INFO 1 --- [nio-8080-exec-5] o.t.api.plugin.state.RemoteTfeService : EntitlementData(data=Resource(type=entitlement-sets, id=org-qpc-config-terraform))
INFO 1 --- [nio-8080-exec-1] o.t.a.plugin.state.RemoteTfeController : Searching: qpc-config-terraform qpc-config-terraform-qpc-dev-minio-apps
INFO 1 --- [nio-8080-exec-1] o.t.api.plugin.state.RemoteTfeService : Found Workspace Id: 23988862-b69e-4896-ae39-cd769a55d45b Terraform: 1.9.2
INFO 1 --- [nio-8080-exec-7] o.t.a.plugin.state.RemoteTfeController : Creating Configuration Version for worspaceId 23988862-b69e-4896-ae39-cd769a55d45b
INFO 1 --- [nio-8080-exec-7] o.t.api.plugin.state.RemoteTfeService : Create Configuration Version ConfigurationData(data=ConfigurationModel(attributes={auto-queue-runs=false, speculative=true}))

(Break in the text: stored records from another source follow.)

-- pv_equiv track=rewrite | github.com/robertsiegel/SoftDesSp15 | gene_finder/gene_finder.py | rest_of_ORF
-- ===== SOURCE A (Python) =====
-- def rest_of_ORF(dna):
-- 	""" Takes a DNA sequence that is assumed to begin with a start codon and returns
-- 		the sequence up to but not including the first in frame stop codon.  If there
-- 		is no in frame stop codon, returns the whole string.
--
-- 		dna: a DNA sequence
-- 		returns: the open reading frame represented as a string
-- 	>>> rest_of_ORF("ATGTGAA")
-- 	'ATG'
-- 	>>> rest_of_ORF("ATGAGATAGG")
-- 	'ATGAGA'
-- 	"""
-- 	rest_of_ORF = ""
-- 	for i in range(0, len(dna), 3):
-- 		if dna[i:i+3] in ["TAG", "TAA", "TGA"]:
-- 			break
-- 		else:
-- 			rest_of_ORF += dna[i:i+3]
-- 	return rest_of_ORF
-- ===== SOURCE B (Python) =====
-- STOP_CODONS = ("TAG", "TAA", "TGA")
--
-- def rest_of_ORF(dna):
--     # Scan codon starts only to find the boundary index, then return one slice.
--     k = 0
--     while k < len(dna):
--         if dna[k:k+3] in STOP_CODONS:
--             break
--         k += 3
--     return dna[:k]
-- ===== Notes on version B (the rewrite author's own statement) =====
-- stated objective: simpler
-- what changed: B drops A's codon-by-codon += accumulator: it scans only to find the first in-frame stop codon's index k and returns the single slice dna[:k].
import Mathlib
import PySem

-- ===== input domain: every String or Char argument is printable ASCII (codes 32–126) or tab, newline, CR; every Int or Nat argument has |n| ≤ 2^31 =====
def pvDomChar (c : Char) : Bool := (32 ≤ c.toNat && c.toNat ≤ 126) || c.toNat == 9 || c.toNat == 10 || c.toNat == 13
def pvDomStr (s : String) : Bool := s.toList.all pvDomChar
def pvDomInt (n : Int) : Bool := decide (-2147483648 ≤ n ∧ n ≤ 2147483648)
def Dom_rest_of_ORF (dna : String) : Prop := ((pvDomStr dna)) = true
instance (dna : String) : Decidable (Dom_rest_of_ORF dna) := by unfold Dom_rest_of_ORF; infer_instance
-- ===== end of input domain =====

-- B replaces A's codon-by-codon += accumulator by a boundary-index scan plus one final slice (objective: simpler).

-- ===== PORT A =====
def pvStops : List (List Char) := [String.toList "TAG", String.toList "TAA", String.toList "TGA"]

-- A's 'for i in range(0, len(dna), 3)' with break, accumulating acc += dna[i:i+3]
def pvALoop (cs : List Char) (i : Nat) (acc : List Char) : List Char :=
  if i < cs.length then
    let codon := PySem.List.slice cs (some (i : Int)) (some ((i : Int) + 3))
    if pvStops.contains codon then acc
    else pvALoop cs (i + 3) (acc ++ codon)
  else acc
termination_by cs.length - i

def rest_of_ORF (dna : String) : String :=
  String.ofList (pvALoop dna.toList 0 [])

-- ===== PORT B =====
-- B's 'while k < len(dna): if dna[k:k+3] in STOP_CODONS: break; k += 3', returning the boundary index k
def pvBLoop (cs : List Char) (k : Nat) : Nat :=
  if k < cs.length then
    if pvStops.contains (PySem.List.slice cs (some (k : Int)) (some ((k : Int) + 3))) then k
    else pvBLoop cs (k + 3)
  else k
termination_by cs.length - k

def rest_of_ORF_alt (dna : String) : String :=
  String.ofList (PySem.List.slice dna.toList none (some ((pvBLoop dna.toList 0 : Nat) : Int)))

-- ===== PRECONDITION & SPEC =====
def Spec_rest_of_ORF (dna : String) (out : String) : Prop := out = rest_of_ORF_alt dna
instance (dna : String) (out : String) : Decidable (Spec_rest_of_ORF dna out) := by unfold Spec_rest_of_ORF; infer_instance

-- ===== CLAIM (what is proved, stated in full; the proofs are below) =====
def Claim_equal_rest_of_ORF : Prop := ∀ (dna : String), Dom_rest_of_ORF dna → Spec_rest_of_ORF dna (rest_of_ORF dna)

-- ===== LEMMAS AND PROOFS =====
lemma pvLoop_eq (cs : List Char) (i : Nat) :
    pvALoop cs i (cs.take i) = cs.take (pvBLoop cs i) := by
  fun_induction pvBLoop cs i with
  | case1 k hlt hstop =>
    unfold pvALoop
    simp only [hlt, if_true, hstop]
  | case2 k hlt hstop ih =>
    unfold pvALoop
    simp only [hlt, if_true, hstop]
    have hcodon : PySem.List.slice cs (some (k : Int)) (some ((k : Int) + 3))
        = (cs.drop k).take 3 := by
      have := PySem.List.slice_natCast_add cs k 3
      simpa using this
    rw [hcodon, ← List.take_add]
    exact ih
  | case3 k hlt =>
    unfold pvALoop
    simp [hlt]

-- ===== VERDICT (by name: the statement is the Claim_ definition above) =====
theorem rest_of_ORF_spec : Claim_equal_rest_of_ORF := by
  intro dna _
  unfold Spec_rest_of_ORF rest_of_ORF rest_of_ORF_alt
  rw [PySem.List.slice_to_natCast]
  exact congrArg String.ofList (by simpa using pvLoop_eq dna.toList 0)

INFO 1 --- [nio-8080-exec-7] o.t.api.plugin.state.RemoteTfeService : Speculative true
INFO 1 --- [nio-8080-exec-7] o.t.api.plugin.state.RemoteTfeService : Auto Queue Runs false
INFO 1 --- [nio-8080-exec-7] o.t.api.plugin.state.RemoteTfeService : New content with id bcc082ee-3ce9-42bb-b4ef-5e38764b65d9 saved
INFO 1 --- [nio-8080-exec-7] o.t.api.plugin.state.RemoteTfeService : upload-url https://terrakube-api.mycompany.com/remote/tfe/v2/configuration-versions/bcc082ee-3ce9-42bb-b4ef-5e38764b65d9
INFO 1 --- [nio-8080-exec-6] o.t.a.plugin.state.RemoteTfeController : Uploading Id bcc082ee-3ce9-42bb-b4ef-5e38764b65d9 file
INFO 1 --- [nio-8080-exec-6] o.t.a.p.s.aws.AwsStorageTypeServiceImpl : context file: content/bcc082ee-3ce9-42bb-b4ef-5e38764b65d9/terraformContent.tar.gz
WARN 1 --- [nio-8080-exec-6] c.amazonaws.services.s3.AmazonS3Client : No content length specified for stream data. Stream contents will be buffered in memory and could result in out of memory errors.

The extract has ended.